-- pv_equiv track=rewrite | github.com/NomerColi/Python-Classes | ProjectStrings.py | get_vowel_capitialized_name
-- ===== SOURCE A (Python) =====
-- vowels = "aeiou"
--
-- def contains(text, char):
--     return text.lower().find(char.lower()) != -1
--
-- def is_vowel(char):
--     return contains(vowels, char)
--
-- def get_vowel_capitialized_name(text):
--     capitalizedName = ""
--     for c in text:
--         if is_vowel(c):
--             capitalizedName += c.upper()
--         else:
--             capitalizedName += c.lower()
--     return capitalizedName
-- ===== SOURCE B (Python) =====
-- _TABLE = str.maketrans("aeiou", "AEIOU")
--
-- def get_vowel_capitialized_name(text):
--     return text.lower().translate(_TABLE)
-- ===== Notes on version B (the rewrite author's own statement) =====
-- stated objective: idiomatic
-- what changed: Replaces the per-character loop with is_vowel/contains substring search by a single text.lower().translate() over a precomputed maketrans table, eliminating the explicit loop and helper functions.
import Mathlib
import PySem

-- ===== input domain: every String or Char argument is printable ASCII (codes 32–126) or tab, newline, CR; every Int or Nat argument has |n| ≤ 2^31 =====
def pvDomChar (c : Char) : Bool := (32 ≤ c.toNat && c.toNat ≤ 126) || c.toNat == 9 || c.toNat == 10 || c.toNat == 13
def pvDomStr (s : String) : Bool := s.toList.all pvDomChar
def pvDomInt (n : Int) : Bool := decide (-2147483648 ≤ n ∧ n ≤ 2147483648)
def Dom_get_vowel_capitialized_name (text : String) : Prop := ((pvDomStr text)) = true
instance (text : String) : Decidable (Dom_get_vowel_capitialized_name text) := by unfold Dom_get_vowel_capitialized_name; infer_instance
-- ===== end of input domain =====

-- B replaces A's per-character is_vowel loop by lower() and a precomputed translation table (one table-driven pass); return value only, no mutation.

-- ===== PORT A =====
-- vowels = "aeiou"
def pvVowels : List Char := "aeiou".toList

-- contains(text, char): text.lower().find(char.lower()) != -1
def pvContains (text char : List Char) : Bool :=
  PySem.Chars.find (PySem.Chars.lower text) (PySem.Chars.lower char) != -1

-- is_vowel(char): contains(vowels, char)
def pvIsVowel (char : List Char) : Bool := pvContains pvVowels char

-- the loop: capitalizedName += c.upper() / c.lower()  (c is a one-character string)
def get_vowel_capitialized_name (text : String) : String :=
  String.mk (text.toList.foldl
    (fun acc c =>
      if pvIsVowel [c] then acc ++ PySem.Chars.upper [c]
      else acc ++ PySem.Chars.lower [c]) [])

-- ===== PORT B =====
-- str.maketrans("aeiou", "AEIOU") as an association table
def pvTable : List (Char × Char) := [('a','A'),('e','E'),('i','I'),('o','O'),('u','U')]

-- text.lower().translate(_TABLE)
def get_vowel_capitialized_name_alt (text : String) : String :=
  String.mk ((PySem.Chars.lower text.toList).map (fun c => (pvTable.lookup c).getD c))

-- ===== PRECONDITION & SPEC =====
def Spec_get_vowel_capitialized_name (text : String) (out : String) : Prop := out = get_vowel_capitialized_name_alt text
instance (text : String) (out : String) : Decidable (Spec_get_vowel_capitialized_name text out) := by unfold Spec_get_vowel_capitialized_name; infer_instance

-- ===== CLAIM (what is proved, stated in full; the proofs are below) =====
def Claim_equal_get_vowel_capitialized_name : Prop := ∀ (text : String), Dom_get_vowel_capitialized_name text → Spec_get_vowel_capitialized_name text (get_vowel_capitialized_name text)

-- ===== LEMMAS AND PROOFS =====

-- per-character agreement of the two passes, checked over the whole ASCII domain
lemma pv_step_char (c : Char) (h : pvDomChar c = true) :
    (if pvIsVowel [c] then PySem.Chars.upper [c] else PySem.Chars.lower [c])
      = [(pvTable.lookup (PySem.Chars.lowerChar c)).getD (PySem.Chars.lowerChar c)] := by
  have hv : c.toNat < 128 := by
    simp only [pvDomChar, Bool.or_eq_true, Bool.and_eq_true, decide_eq_true_eq, beq_iff_eq] at h
    omega
  have hall : ∀ n : Nat, n < 128 →
      (if pvIsVowel [Char.ofNat n] then PySem.Chars.upper [Char.ofNat n] else PySem.Chars.lower [Char.ofNat n])
        = [(pvTable.lookup (PySem.Chars.lowerChar (Char.ofNat n))).getD (PySem.Chars.lowerChar (Char.ofNat n))] := by
    decide
  have hc : Char.ofNat c.toNat = c := Char.ofNat_toNat c
  have := hall c.toNat hv
  rwa [hc] at this

lemma pv_key (l : List Char) (acc : List Char) (h : l.all pvDomChar = true) :
    l.foldl (fun acc c =>
        if pvIsVowel [c] then acc ++ PySem.Chars.upper [c]
        else acc ++ PySem.Chars.lower [c]) acc
      = acc ++ (PySem.Chars.lower l).map (fun c => (pvTable.lookup c).getD c) := by
  induction l generalizing acc with
  | nil => simp [PySem.Chars.lower]
  | cons c t ih =>
    simp only [List.all_cons, Bool.and_eq_true] at h
    have hstep := pv_step_char c h.1
    have hl : PySem.Chars.lower (c :: t) = PySem.Chars.lowerChar c :: PySem.Chars.lower t := by
      simp [PySem.Chars.lower]
    rw [List.foldl_cons, ih _ h.2, hl]
    by_cases hvc : pvIsVowel [c] = true <;>
      simp [hvc] at hstep ⊢ <;> simp [hstep]

lemma pv_main (l : List Char) (h : l.all pvDomChar = true) :
    l.foldl (fun acc c =>
        if pvIsVowel [c] then acc ++ PySem.Chars.upper [c]
        else acc ++ PySem.Chars.lower [c]) []
      = (PySem.Chars.lower l).map (fun c => (pvTable.lookup c).getD c) := by
  simpa using pv_key l [] h

-- ===== VERDICT (by name: the statement is the Claim_ definition above) =====
theorem get_vowel_capitialized_name_spec : Claim_equal_get_vowel_capitialized_name := by
  intro text hdom
  unfold Spec_get_vowel_capitialized_name get_vowel_capitialized_name get_vowel_capitialized_name_alt
  have h : text.toList.all pvDomChar = true := hdom
  rw [pv_main _ h]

----------

ABOUT THIS TASK:
All that is needed is the exact run of lines above from the line containing "-- ===== CLAIM" through the line containing "-- ===== VERDICT", both of them included.

SOLUTION TO THIS EXERCISE:
-- ===== CLAIM (what is proved, stated in full; the proofs are below) =====
def Claim_equal_get_vowel_capitialized_name : Prop := ∀ (text : String), Dom_get_vowel_capitialized_name text → Spec_get_vowel_capitialized_name text (get_vowel_capitialized_name text)

-- ===== LEMMAS AND PROOFS =====

-- per-character agreement of the two passes, checked over the whole ASCII domain
lemma pv_step_char (c : Char) (h : pvDomChar c = true) :
    (if pvIsVowel [c] then PySem.Chars.upper [c] else PySem.Chars.lower [c])
      = [(pvTable.lookup (PySem.Chars.lowerChar c)).getD (PySem.Chars.lowerChar c)] := by
  have hv : c.toNat < 128 := by
    simp only [pvDomChar, Bool.or_eq_true, Bool.and_eq_true, decide_eq_true_eq, beq_iff_eq] at h
    omega
  have hall : ∀ n : Nat, n < 128 →
      (if pvIsVowel [Char.ofNat n] then PySem.Chars.upper [Char.ofNat n] else PySem.Chars.lower [Char.ofNat n])
        = [(pvTable.lookup (PySem.Chars.lowerChar (Char.ofNat n))).getD (PySem.Chars.lowerChar (Char.ofNat n))] := by
    decide
  have hc : Char.ofNat c.toNat = c := Char.ofNat_toNat c
  have := hall c.toNat hv
  rwa [hc] at this

lemma pv_key (l : List Char) (acc : List Char) (h : l.all pvDomChar = true) :
    l.foldl (fun acc c =>
        if pvIsVowel [c] then acc ++ PySem.Chars.upper [c]
        else acc ++ PySem.Chars.lower [c]) acc
      = acc ++ (PySem.Chars.lower l).map (fun c => (pvTable.lookup c).getD c) := by
  induction l generalizing acc with
  | nil => simp [PySem.Chars.lower]
  | cons c t ih =>
    simp only [List.all_cons, Bool.and_eq_true] at h
    have hstep := pv_step_char c h.1
    have hl : PySem.Chars.lower (c :: t) = PySem.Chars.lowerChar c :: PySem.Chars.lower t := by
      simp [PySem.Chars.lower]
    rw [List.foldl_cons, ih _ h.2, hl]
    by_cases hvc : pvIsVowel [c] = true <;>
      simp [hvc] at hstep ⊢ <;> simp [hstep]

lemma pv_main (l : List Char) (h : l.all pvDomChar = true) :
    l.foldl (fun acc c =>
        if pvIsVowel [c] then acc ++ PySem.Chars.upper [c]
        else acc ++ PySem.Chars.lower [c]) []
      = (PySem.Chars.lower l).map (fun c => (pvTable.lookup c).getD c) := by
  simpa using pv_key l [] h

-- ===== VERDICT (by name: the statement is the Claim_ definition above) =====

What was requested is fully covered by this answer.